25. In this regard, it would be apposite to rely on the
judgment in the case of State of Haryana v. Bhajan Lal, 1992
Supp (1) SCC 335 ("Bhajan Lal") with particular reference to
paragraph 102 therein, where this Court observed:
"102. In the backdrop of the interpretation of
the various relevant provisions of the Code under
Chapter XIV and of the principles of law enunciated
by this Court in a series of decisions relating to the
exercise of the extraordinary power under Article 226
or the inherent powers under Section 482 of the Code
which we have extracted and reproduced above, we
have given the following categories of cases by way
of illustration wherein such power could be exercised
either to prevent abuse of the process of any court or
otherwise to secure the ends of justice, though it may
not be possible to lay down any precise, clearly
defined and sufficiently channelised and inflexible
guidelines or rigid formulae and to give an exhaustive
list of myriad kinds of cases wherein such power
should be exercised.
(1) Where the allegations made in the first
information report or the complaint, even if
they are taken at their face value and
accepted in their entirety do not prima facie
constitute any offence or make out a case
against the accused.
(2) Where the allegations in the first information
report and other materials, if any, accompanying
the FIR do not disclose a cognizable offence,
justifying an investigation by police officers under
Section 156(1) of the Code except under an
order of a Magistrate within the purview of
Section 155(2) of the Code.
(3) Where the uncontroverted allegations made
in the FIR or complaint and the evidence
collected in support of the same do not
disclose the commission of any offence and
make out a case against the accused.
33
(4) Where, the allegations in the FIR do not
constitute a cognizable offence but constitute
only a non-cognizable offence, no investigation is
permitted by a police officer without an order of a
Magistrate as contemplated under Section 155(2)
of the Code.
(5) Where the allegations made in the FIR or
complaint are so absurd and inherently
improbable on the basis of which no prudent
person can ever reach a just conclusion that
there is sufficient ground for proceeding
against the accused.
(6) Where there is an express legal bar engrafted in
any of the provisions of the Code or the
concerned Act (under which a criminal
proceeding is instituted) to the institution and
continuance of the proceedings and/or where
there is a specific provision in the Code or the
concerned Act, providing efficacious redress for
the grievance of the aggrieved party.
(7) Where a criminal proceeding is manifestly
attended with mala fide and/or where the
proceeding is maliciously instituted with an
ulterior motive for wreaking vengeance on
the accused and with a view to spite him
due to private and personal grudge."
26. On a careful consideration of the aforementioned
judicial dictum, we find that none of the offences alleged against
the accused-appellant herein is made out.
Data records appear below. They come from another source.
-- pv_equiv track=rewrite | github.com/bloodyrednose24/skateweb | test_brand_config.py | python_filter_by_company
-- ===== SOURCE A (Python) =====
-- def python_filter_by_company(products, selected_companies):
--     if not selected_companies:
--         return products
--
--     result = []
--     lower_companies = {c.lower() for c in selected_companies}
--     for p in products:
--         brand = (p.get("brand") or "").lower()
--         if any(comp in brand for comp in lower_companies):
--             result.append(p)
--     return result
-- ===== SOURCE B (Python) =====
-- def python_filter_by_company(products, selected_companies):
--     if not selected_companies:
--         return products
--     patterns = tuple(c.lower() for c in selected_companies)
--     return [p for p in products
--             if _brand_matches((p.get("brand") or "").lower(), patterns)]
--
--
-- def _brand_matches(brand, patterns):
--     # position-major scan: at each position of the brand try every
--     # pattern as a prefix (vs A's per-pattern substring search);
--     # str.startswith with a tuple tests all patterns at once
--     return any(brand.startswith(patterns, i) for i in range(len(brand) + 1))
-- ===== Notes on version B (the rewrite author's own statement) =====
-- stated objective: alternative
-- what changed: Replaces A's per-pattern substring search over a lowered set with a single position-major scan of each brand's suffixes, testing every lowered pattern as a prefix at each position, and builds the result by filtering instead of append-accumulation.
import Mathlib
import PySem

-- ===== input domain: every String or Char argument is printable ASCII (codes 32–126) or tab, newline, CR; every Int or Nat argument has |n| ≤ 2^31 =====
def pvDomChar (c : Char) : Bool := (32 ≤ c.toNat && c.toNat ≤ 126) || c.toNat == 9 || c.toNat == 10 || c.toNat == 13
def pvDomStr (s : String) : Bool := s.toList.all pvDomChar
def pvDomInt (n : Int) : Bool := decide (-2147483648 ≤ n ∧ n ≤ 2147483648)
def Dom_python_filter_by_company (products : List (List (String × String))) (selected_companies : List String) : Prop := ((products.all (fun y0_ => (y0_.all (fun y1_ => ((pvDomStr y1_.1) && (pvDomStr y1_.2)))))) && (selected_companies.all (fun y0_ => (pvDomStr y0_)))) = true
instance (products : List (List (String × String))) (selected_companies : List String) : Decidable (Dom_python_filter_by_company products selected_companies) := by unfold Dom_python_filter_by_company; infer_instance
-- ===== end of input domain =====

-- B replaces A's per-pattern substring search over a lowered set by a position-major
-- scan of each brand's suffixes (every pattern tried as a prefix at each position),
-- and builds the result with filter instead of append-accumulation (objective: alternative).

-- ===== PORT A =====
def python_filter_by_company (products : List (List (String × String))) (selected_companies : List String) : List (List (String × String)) :=
  if selected_companies.isEmpty then products
  else
    -- lower_companies = {c.lower() for c in selected_companies}; brand = (p.get("brand") or "").lower()
    -- (the two Python locals are inlined; '.getD ""' is exactly the 'or ""' since lower "" = "")
    products.foldl (fun result p =>
      if (PySem.Set.ofList (selected_companies.map (fun c => PySem.Str.lower c))).any
           (fun comp => PySem.Str.isIn comp (PySem.Str.lower (((PySem.Dict.mk p).get? "brand").getD ""))) then
        result ++ [p]
      else result) []

-- ===== PORT B =====
-- _brand_matches: for i in range(len(brand)+1): any(brand.startswith(pat, i) ...)
-- brand.startswith(pat, i) is ported as startswith (brand.drop i) pat, exact for 0 <= i <= len(brand)
def pvBrandMatches (brand : List Char) (patterns : List (List Char)) : Bool :=
  (List.range (brand.length + 1)).any (fun i =>
    patterns.any (fun pat => PySem.Chars.startswith (brand.drop i) pat))

def python_filter_by_company_alt (products : List (List (String × String))) (selected_companies : List String) : List (List (String × String)) :=
  if selected_companies.isEmpty then products
  else
    products.filter (fun p =>
      pvBrandMatches (PySem.Chars.lower (((PySem.Dict.mk p).get? "brand").getD "").toList)
        (selected_companies.map (fun c => (PySem.Str.lower c).toList)))

-- ===== PRECONDITION & SPEC =====
def Spec_python_filter_by_company (products : List (List (String × String))) (selected_companies : List String) (out : List (List (String × String))) : Prop := out = python_filter_by_company_alt products selected_companies
instance (products : List (List (String × String))) (selected_companies : List String) (out : List (List (String × String))) : Decidable (Spec_python_filter_by_company products selected_companies out) := by unfold Spec_python_filter_by_company; infer_instance

-- ===== CLAIM (what is proved, stated in full; the proofs are below) =====
def Claim_equal_python_filter_by_company : Prop := ∀ (products : List (List (String × String))) (selected_companies : List String), Dom_python_filter_by_company products selected_companies → Spec_python_filter_by_company products selected_companies (python_filter_by_company products selected_companies)

-- ===== LEMMAS AND PROOFS =====

-- the position scan finds a match iff some pattern occurs as a substring of the brand
theorem pvBrandMatches_iff (pats : List (List Char)) (s : List Char) :
    pvBrandMatches s pats = true ↔ ∃ pat ∈ pats, PySem.Chars.isIn pat s = true := by
  unfold pvBrandMatches
  simp only [List.any_eq_true, List.mem_range]
  constructor
  · rintro ⟨i, _, pat, hmem, hpre⟩
    refine ⟨pat, hmem, ?_⟩
    rw [← PySem.Chars.exists_prefix_drop_iff_isIn]
    rw [PySem.Chars.startswith_iff] at hpre
    exact ⟨i, hpre⟩
  · rintro ⟨pat, hmem, hIn⟩
    obtain ⟨j, hpre⟩ := (PySem.Chars.exists_prefix_drop_iff_isIn _ _).mpr hIn
    refine ⟨min j s.length, by omega, pat, hmem, ?_⟩
    rw [PySem.Chars.startswith_iff]
    by_cases h : j ≤ s.length
    · rwa [Nat.min_eq_left h]
    · have hnil : s.drop j = [] := List.drop_eq_nil_of_le (Nat.le_of_not_le h)
      rw [hnil] at hpre
      have hp : pat = [] := List.prefix_nil.mp hpre
      rw [hp]
      exact List.nil_prefix

-- ===== VERDICT (by name: the statement is the Claim_ definition above) =====
theorem python_filter_by_company_spec : Claim_equal_python_filter_by_company := by
  intro products selected_companies _
  unfold Spec_python_filter_by_company python_filter_by_company python_filter_by_company_alt
  by_cases hsel : selected_companies.isEmpty = true
  · rw [if_pos hsel, if_pos hsel]
  · rw [if_neg hsel, if_neg hsel]
    rw [PySem.List.foldl_append_if_eq_filter, List.nil_append]
    apply List.filter_congr
    intro p _
    apply Bool.eq_iff_iff.mpr
    rw [List.any_eq_true, pvBrandMatches_iff]
    constructor
    · rintro ⟨comp, hmem, hIn⟩
      rw [PySem.Set.mem_ofList] at hmem
      obtain ⟨cc, hcc, rfl⟩ := List.mem_map.mp hmem
      refine ⟨(PySem.Str.lower cc).toList, List.mem_map.mpr ⟨cc, hcc, rfl⟩, ?_⟩
      rw [PySem.Str.isIn_eq] at hIn
      simpa [PySem.Str.toList_lower] using hIn
    · rintro ⟨pat, hmem, hIn⟩
      obtain ⟨cc, hcc, rfl⟩ := List.mem_map.mp hmem
      refine ⟨PySem.Str.lower cc, (PySem.Set.mem_ofList _ _).mpr (List.mem_map.mpr ⟨cc, hcc, rfl⟩), ?_⟩
      rw [PySem.Str.isIn_eq]
      simpa [PySem.Str.toList_lower] using hIn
In fact, we find
that the allegations of cruelty, mental harassment and
voluntarily causing hurt against the accused-appellant
herein have been made with a mala-fide intent with
vague and general allegations and therefore, the
judgment of this Court in the case of Bhajan Lal and
particularly sub-paragraphs (1) and (7) of paragraph
102, extracted above, squarely apply to the facts of these
cases. It is neither expedient nor in the interest of justice
to permit the present prosecution emanating from the
FIR and consequent Complaint Case No. 1067 of 2022 to
continue.
34
27. Furthermore, at this juncture, we find it appropriate
to quote the judgment of this Court in Dara Lakshmi
Narayana v. State of Telangana, (2025) 3 SCC 735 wherein it
was observed:
"27. A mere reference to the names of family
members in a criminal case arising out of a
matrimonial dispute, without specific allegations
indicating their active involvement should be nipped
in the bud. It is a well-recognised fact, borne out of
judicial experience, that there is often a tendency to
implicate all the members of the husband's family
when domestic disputes arise out of a matrimonial
discord. Such generalised and sweeping accusations
unsupported by concrete evidence or particularised
allegations cannot form the basis for criminal
prosecution. Courts must exercise caution in such
cases to prevent misuse of legal provisions and the
legal process and avoid unnecessary harassment of
innocent family members. In the present case,
Appellants 2 to 6, who are the members of the family of
Appellant 1 have been living in different cities and have not
resided in the matrimonial house of Appellant 1 and
Respondent 2 herein. Hence, they cannot be dragged into
criminal prosecution and the same would be an abuse of the
process of the law in the absence of specific allegations
made against each of them.
xxx
30. The inclusion of Section 498-A IPC by way
of an amendment was intended to curb cruelty
inflicted on a woman by her husband and his family,
ensuring swift intervention by the State. However, in
recent years, as there have been a notable rise in
matrimonial disputes across the country,
accompanied by growing discord and tension within
the institution of marriage, consequently, there has
been a growing tendency to misuse provisions like
Section 498-A IPC as a tool for unleashing personal
vendetta against the husband and his family by a
wife. Making vague and generalised allegations
during matrimonial conflicts, if not scrutinised, will
lead to the misuse of legal processes and an
encouragement for use of arm-twisting tactics by a
wife and/or her family. Sometimes, recourse is taken
35
to invoke Section 498-A IPC against the husband and
his family in order to seek compliance with the
unreasonable demands of a wife. Consequently, this
Court has, time and again, cautioned against
prosecuting the husband and his family in the
absence of a clear prima facie case against them.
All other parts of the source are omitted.